I'm not really familiar with how these containers are set up, so I'm not sure where this library would be located?
This line https://github.com/flatironinstitute/cufinufft/blob/bb1453dfe9dc12159e8e346eae79ad4d71fd566f/ci/docker/cuda10.1/Dockerfile-x86_64#L72 sets the necessary environment variable. Try invoking make check
after it.
@janden I believe the most recent change I made matches what you suggested, but the Jenkins build still fails.
Looks like the LD_LIBRARY_PATH
is still incorrect. Let me try something.
So I think I know what's happening. The way the docker image is set up, it doesn't actually have access to the GPU during the build phase. At this point, all that's happening is that the library is being compiled, so it doesn't actually need the GPU. Later, when we're testing, we do use the GPU, which is why Jenkins runs the docker image with the --gpus 1
flag set (otherwise we'd see the same crash during pytest
).
It may be possible to give the docker image access to the GPU during the build phase, but this seems complicated. I therefore suggest you move the make check
invocation back into the Jenkinsfile. Then we get back to the original problem that Jenkins won't run it until it's in master, but we'll just have to merge it in and see what happens.

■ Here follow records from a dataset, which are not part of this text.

-- pv_equiv track=rewrite | github.com/washi4/reading-hub | .github/skills/youtube-clipper/scripts/vtt_to_shadow_srt.py | dedup_consecutive
-- ===== SOURCE A (Python) =====
-- def dedup_consecutive(blocks):
--     """
--     连续重复块去重
--
--     YouTube 手动上传字幕常见"逐行展开"模式：同一句话在连续 3-5 个块中
--     重复出现，每块时间范围递进。去重后只保留一个条目，取第一次出现的
--     start 和最后一次出现的 end。
--
--     示例:
--         输入:  5 个块都是 "The screen door keeps bugs outside."
--         输出:  1 个块 "The screen door keeps bugs outside." (合并时间)
--     """
--     if not blocks:
--         return []
--
--     deduped = []
--     current = blocks[0].copy()
--
--     for block in blocks[1:]:
--         if block['text'] == current['text']:
--             # 相同文本，扩展时间范围
--             current['end'] = max(current['end'], block['end'])
--         else:
--             deduped.append(current)
--             current = block.copy()
--
--     deduped.append(current)
--     return deduped
-- ===== SOURCE B (Python) =====
-- def dedup_consecutive(blocks):
--     """Run-splitting rewrite: cut the list into maximal consecutive same-text runs
--     and emit one block per run (first block's fields; when the run actually merged
--     anything, its 'end' becomes the max end over the run)."""
--     result = []
--     i = 0
--     n = len(blocks)
--     while i < n:
--         j = i + 1
--         while j < n and blocks[j]['text'] == blocks[i]['text']:
--             j += 1
--         merged = blocks[i].copy()
--         if j > i + 1:
--             merged['end'] = max(b['end'] for b in blocks[i:j])
--         result.append(merged)
--         i = j
--     return result
-- ===== Notes on version B (the rewrite author's own statement) =====
-- stated objective: alternative
-- what changed: Replaces A's single-pass accumulator (carry a mutable 'current' block, flush on text change) by a run-splitting decomposition: find each maximal consecutive same-text run with an index scan, then emit one block per run, setting its 'end' to the max over the run when the run merged anything.
import Mathlib
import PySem

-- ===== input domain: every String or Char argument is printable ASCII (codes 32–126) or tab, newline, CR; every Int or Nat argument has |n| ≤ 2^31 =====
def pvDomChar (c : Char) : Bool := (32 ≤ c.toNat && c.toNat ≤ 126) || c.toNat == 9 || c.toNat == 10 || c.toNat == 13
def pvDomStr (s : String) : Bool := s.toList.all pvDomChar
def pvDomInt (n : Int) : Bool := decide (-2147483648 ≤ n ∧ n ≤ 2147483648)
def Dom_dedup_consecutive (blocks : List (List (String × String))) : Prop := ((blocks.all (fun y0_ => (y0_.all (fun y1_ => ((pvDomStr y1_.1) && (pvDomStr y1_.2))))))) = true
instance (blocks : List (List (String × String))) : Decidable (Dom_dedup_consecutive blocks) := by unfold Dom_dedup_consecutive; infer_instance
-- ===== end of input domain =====

-- B replaces A's carry-a-current-block accumulator pass by a run-splitting decomposition
-- (maximal consecutive same-text runs, one block per run); equal cost, no speed claim.

-- ===== PORT A =====
-- A: fold over blocks[1:] with state (deduped, current); on equal text extend current's
-- 'end' by max, else flush current and restart from a copy of the block.
def dedup_consecutive (blocks : List (List (String × String))) : List (List (String × String)) :=
  match blocks with
  | [] => []
  | b0 :: rest =>
    let st := rest.foldl
      (fun (st : List (List (String × String)) × List (String × String)) block =>
        if (PySem.Dict.mk block).get? "text" = (PySem.Dict.mk st.2).get? "text" then
          -- current['end'] = max(current['end'], block['end'])  (Python max keeps the first on ties)
          let ce := (PySem.Dict.mk st.2).getD "end" ""
          let be := (PySem.Dict.mk block).getD "end" ""
          (st.1, ((PySem.Dict.mk st.2).insert "end" (if ce < be then be else ce)).items)
        else
          (st.1 ++ [st.2], block))
      ([], b0)
    st.1 ++ [st.2]

-- ===== PORT B =====
-- B: split off the maximal run of blocks whose 'text' equals the first block's; emit the
-- first block, with 'end' := max of the run's ends when the run merged anything; recurse.
def dedup_consecutive_alt : List (List (String × String)) → List (List (String × String))
  | [] => []
  | b :: rest =>
    let t := (PySem.Dict.mk b).get? "text"
    let run := rest.takeWhile (fun c => (PySem.Dict.mk c).get? "text" == t)
    let merged :=
      if run.isEmpty then b
      else ((PySem.Dict.mk b).insert "end"
        (run.foldl (fun m c => let e := (PySem.Dict.mk c).getD "end" ""; if m < e then e else m)
          ((PySem.Dict.mk b).getD "end" ""))).items
    merged :: dedup_consecutive_alt (rest.dropWhile (fun c => (PySem.Dict.mk c).get? "text" == t))
termination_by l => l.length
decreasing_by exact Nat.lt_succ_of_le (List.length_dropWhile_le _ _)

-- ===== PRECONDITION & SPEC =====
-- Pre_ is exactly the set of inputs on which the Python A returns (no KeyError): with two or
-- more blocks every block needs a 'text' key, and both members of every adjacent same-text
-- pair need an 'end' key; association lists with duplicate keys are also excluded, since
-- they represent no Python dict.
def Pre_dedup_consecutive (blocks : List (List (String × String))) : Prop :=
  (∀ b ∈ blocks, (b.map Prod.fst).Nodup) ∧
  (2 ≤ blocks.length → ∀ b ∈ blocks, "text" ∈ b.map Prod.fst) ∧
  ∀ p ∈ blocks.zip blocks.tail,
    ((PySem.Dict.mk p.1).get? "text" = (PySem.Dict.mk p.2).get? "text" →
      "end" ∈ p.1.map Prod.fst ∧ "end" ∈ p.2.map Prod.fst)
instance (blocks : List (List (String × String))) : Decidable (Pre_dedup_consecutive blocks) := by
  unfold Pre_dedup_consecutive; infer_instance

def pvWitness_dedup_consecutive : (List (List (String × String))) :=
  [[("text", "a"), ("end", "1")], [("text", "a"), ("end", "2")], [("text", "b"), ("end", "3")]]

def Spec_dedup_consecutive (blocks : List (List (String × String))) (out : List (List (String × String))) : Prop := out = dedup_consecutive_alt blocks
instance (blocks : List (List (String × String))) (out : List (List (String × String))) : Decidable (Spec_dedup_consecutive blocks out) := by unfold Spec_dedup_consecutive; infer_instance

-- ===== CLAIM (what is proved, stated in full; the proofs are below) =====
def Claim_equal_dedup_consecutive : Prop := ∀ (blocks : List (List (String × String))), Dom_dedup_consecutive blocks → Pre_dedup_consecutive blocks → Spec_dedup_consecutive blocks (dedup_consecutive blocks)

-- ===== LEMMAS AND PROOFS =====

-- A's loop, written as structural recursion on the remaining blocks with the current block as state.
def pvGoA (cur : List (String × String)) : List (List (String × String)) → List (List (String × String))
  | [] => [cur]
  | blk :: rest =>
    if (PySem.Dict.mk blk).get? "text" = (PySem.Dict.mk cur).get? "text" then
      let ce := (PySem.Dict.mk cur).getD "end" ""
      let be := (PySem.Dict.mk blk).getD "end" ""
      pvGoA (((PySem.Dict.mk cur).insert "end" (if ce < be then be else ce)).items) rest
    else cur :: pvGoA blk rest

lemma pvAltNil : dedup_consecutive_alt [] = [] := by
  rw [dedup_consecutive_alt]

lemma pvAltCons (b : List (String × String)) (rest : List (List (String × String))) :
    dedup_consecutive_alt (b :: rest) =
      (let run := rest.takeWhile (fun c => (PySem.Dict.mk c).get? "text" == (PySem.Dict.mk b).get? "text")
      if run.isEmpty then b
      else ((PySem.Dict.mk b).insert "end"
        (run.foldl (fun m c => let e := (PySem.Dict.mk c).getD "end" ""; if m < e then e else m)
          ((PySem.Dict.mk b).getD "end" ""))).items) ::
      dedup_consecutive_alt
        (rest.dropWhile (fun c => (PySem.Dict.mk c).get? "text" == (PySem.Dict.mk b).get? "text")) := by
  rw [dedup_consecutive_alt]

lemma pvFoldA (rest : List (List (String × String)))
    (acc : List (List (String × String))) (cur : List (String × String)) :
    (rest.foldl
      (fun (st : List (List (String × String)) × List (String × String)) block =>
        if (PySem.Dict.mk block).get? "text" = (PySem.Dict.mk st.2).get? "text" then
          let ce := (PySem.Dict.mk st.2).getD "end" ""
          let be := (PySem.Dict.mk block).getD "end" ""
          (st.1, ((PySem.Dict.mk st.2).insert "end" (if ce < be then be else ce)).items)
        else
          (st.1 ++ [st.2], block))
      (acc, cur)).1 ++
    [(rest.foldl
      (fun (st : List (List (String × String)) × List (String × String)) block =>
        if (PySem.Dict.mk block).get? "text" = (PySem.Dict.mk st.2).get? "text" then
          let ce := (PySem.Dict.mk st.2).getD "end" ""
          let be := (PySem.Dict.mk block).getD "end" ""
          (st.1, ((PySem.Dict.mk st.2).insert "end" (if ce < be then be else ce)).items)
        else
          (st.1 ++ [st.2], block))
      (acc, cur)).2] = acc ++ pvGoA cur rest := by
  induction rest generalizing acc cur with
  | nil => simp [pvGoA]
  | cons blk rest ih =>
    simp only [List.foldl_cons, pvGoA]
    by_cases h : (PySem.Dict.mk blk).get? "text" = (PySem.Dict.mk cur).get? "text"
    · simp only [h, if_true]
      exact ih _ _
    · rw [if_neg h, if_neg h, ih, List.append_assoc]
      rfl

-- pushing one more 'end' := M insert into the head block only extends the fold seed of its run
lemma pvAltInsertHead (d : PySem.Dict String String) (M : String)
    (rest : List (List (String × String))) :
    dedup_consecutive_alt ((d.insert "end" M).items :: rest) =
      (d.insert "end"
        ((rest.takeWhile (fun c => (PySem.Dict.mk c).get? "text" == d.get? "text")).foldl
          (fun m c => let e := (PySem.Dict.mk c).getD "end" ""; if m < e then e else m) M)).items ::
      dedup_consecutive_alt
        (rest.dropWhile (fun c => (PySem.Dict.mk c).get? "text" == d.get? "text")) := by
  rw [pvAltCons]
  have hmk : PySem.Dict.mk ((d.insert "end" M).items) = d.insert "end" M := rfl
  have htxt : (PySem.Dict.mk ((d.insert "end" M).items)).get? "text" = d.get? "text" := by
    rw [hmk]
    exact PySem.Dict.get?_insert_of_ne d M (by decide)
  simp only [htxt, hmk]
  by_cases hrun : (rest.takeWhile
      (fun c => (PySem.Dict.mk c).get? "text" == d.get? "text")) = []
  · simp only [hrun, List.isEmpty_nil, if_true, List.foldl_nil]
  · have : (rest.takeWhile
        (fun c => (PySem.Dict.mk c).get? "text" == d.get? "text")).isEmpty = false := by
      simpa [List.isEmpty_iff] using hrun
    simp only [this, Bool.false_eq_true, if_false,
      PySem.Dict.getD_insert_self, PySem.Dict.insert_insert_self]

lemma pvMain (rest : List (List (String × String))) (cur : List (String × String)) :
    pvGoA cur rest = dedup_consecutive_alt (cur :: rest) := by
  induction rest generalizing cur with
  | nil =>
    rw [pvAltCons]
    simp [pvGoA, pvAltNil]
  | cons blk rest ih =>
    rw [pvGoA]
    by_cases h : (PySem.Dict.mk blk).get? "text" = (PySem.Dict.mk cur).get? "text"
    · rw [if_pos h, ih, pvAltInsertHead, pvAltCons (b := cur)]
      have hb : ((PySem.Dict.mk blk).get? "text" == (PySem.Dict.mk cur).get? "text") = true := by
        simpa using h
      simp only [List.takeWhile_cons, List.dropWhile_cons, hb, if_true, List.isEmpty_cons,
        Bool.false_eq_true, if_false, List.foldl_cons]
    · rw [if_neg h, ih, pvAltCons (b := cur)]
      have hb : ((PySem.Dict.mk blk).get? "text" == (PySem.Dict.mk cur).get? "text") = false := by
        simpa using h
      simp only [List.takeWhile_cons, List.dropWhile_cons, hb, Bool.false_eq_true, if_false,
        List.isEmpty_nil, if_true]

-- ===== VERDICT (by name: the statement is the Claim_ definition above) =====
theorem dedup_consecutive_spec : Claim_equal_dedup_consecutive := by
  intro blocks _ _
  unfold Spec_dedup_consecutive
  match blocks with
  | [] => rw [pvAltNil]; rfl
  | b0 :: rest =>
    rw [dedup_consecutive]
    have hf := pvFoldA rest [] b0
    simp only [List.nil_append] at hf
    rw [hf, pvMain rest b0]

Ok, I have reset this PR to its original form, adding the make check
line to Jenkinsfile.
However, I really think you should check the Jenkins configuration first. As you can see at the link below, one of the options to configure the contents of a Jenkinsfile is through the admin UI. If this is how the instance is currently set up, it literally won't matter what is in the master
branch (or anything else, aside from the UI).
https://www.jenkins.io/doc/book/pipeline/getting-started/#through-the-classic-ui
You'll want to double check that you've followed these instructions to make sure you're pulling the Jenkinsfile from the repository itself:
https://www.jenkins.io/doc/book/pipeline/getting-started/#defining-a-pipeline-in-scm
I don't see anything in there that would suggest that it only pays attention to certain branches (which is why I'm suggesting double checking that it's not configured via the UI).
I don't have admin access to Jenkins, so there is no good way for me to verify or modify these settings.
It looks like Jenkins doesn't trust the Jenkinsfile in this PR (see https://jenkins.flatironinstitute.org/job/cufinufft/indexing/events), but it does trust the one from master. It might trust it if the PR comes from this repository. Will give it a try. Otherwise it won't hurt to just merge it.
Ok. Looks like my hypothesis was correct.
I suggest we close this PR, undraft #134, and continue there. Since it's a branch on the main repository, Jenkins trusts the Jenkinsfile, so we can make any changes we want there and it should show up in the CI.
Looks like make check
ran in master. Thanks all!
I noticed that
make check
is not being run in Jenkins. I'm adding it because I suspect there are failures in the test suite that aren't being caught at the moment.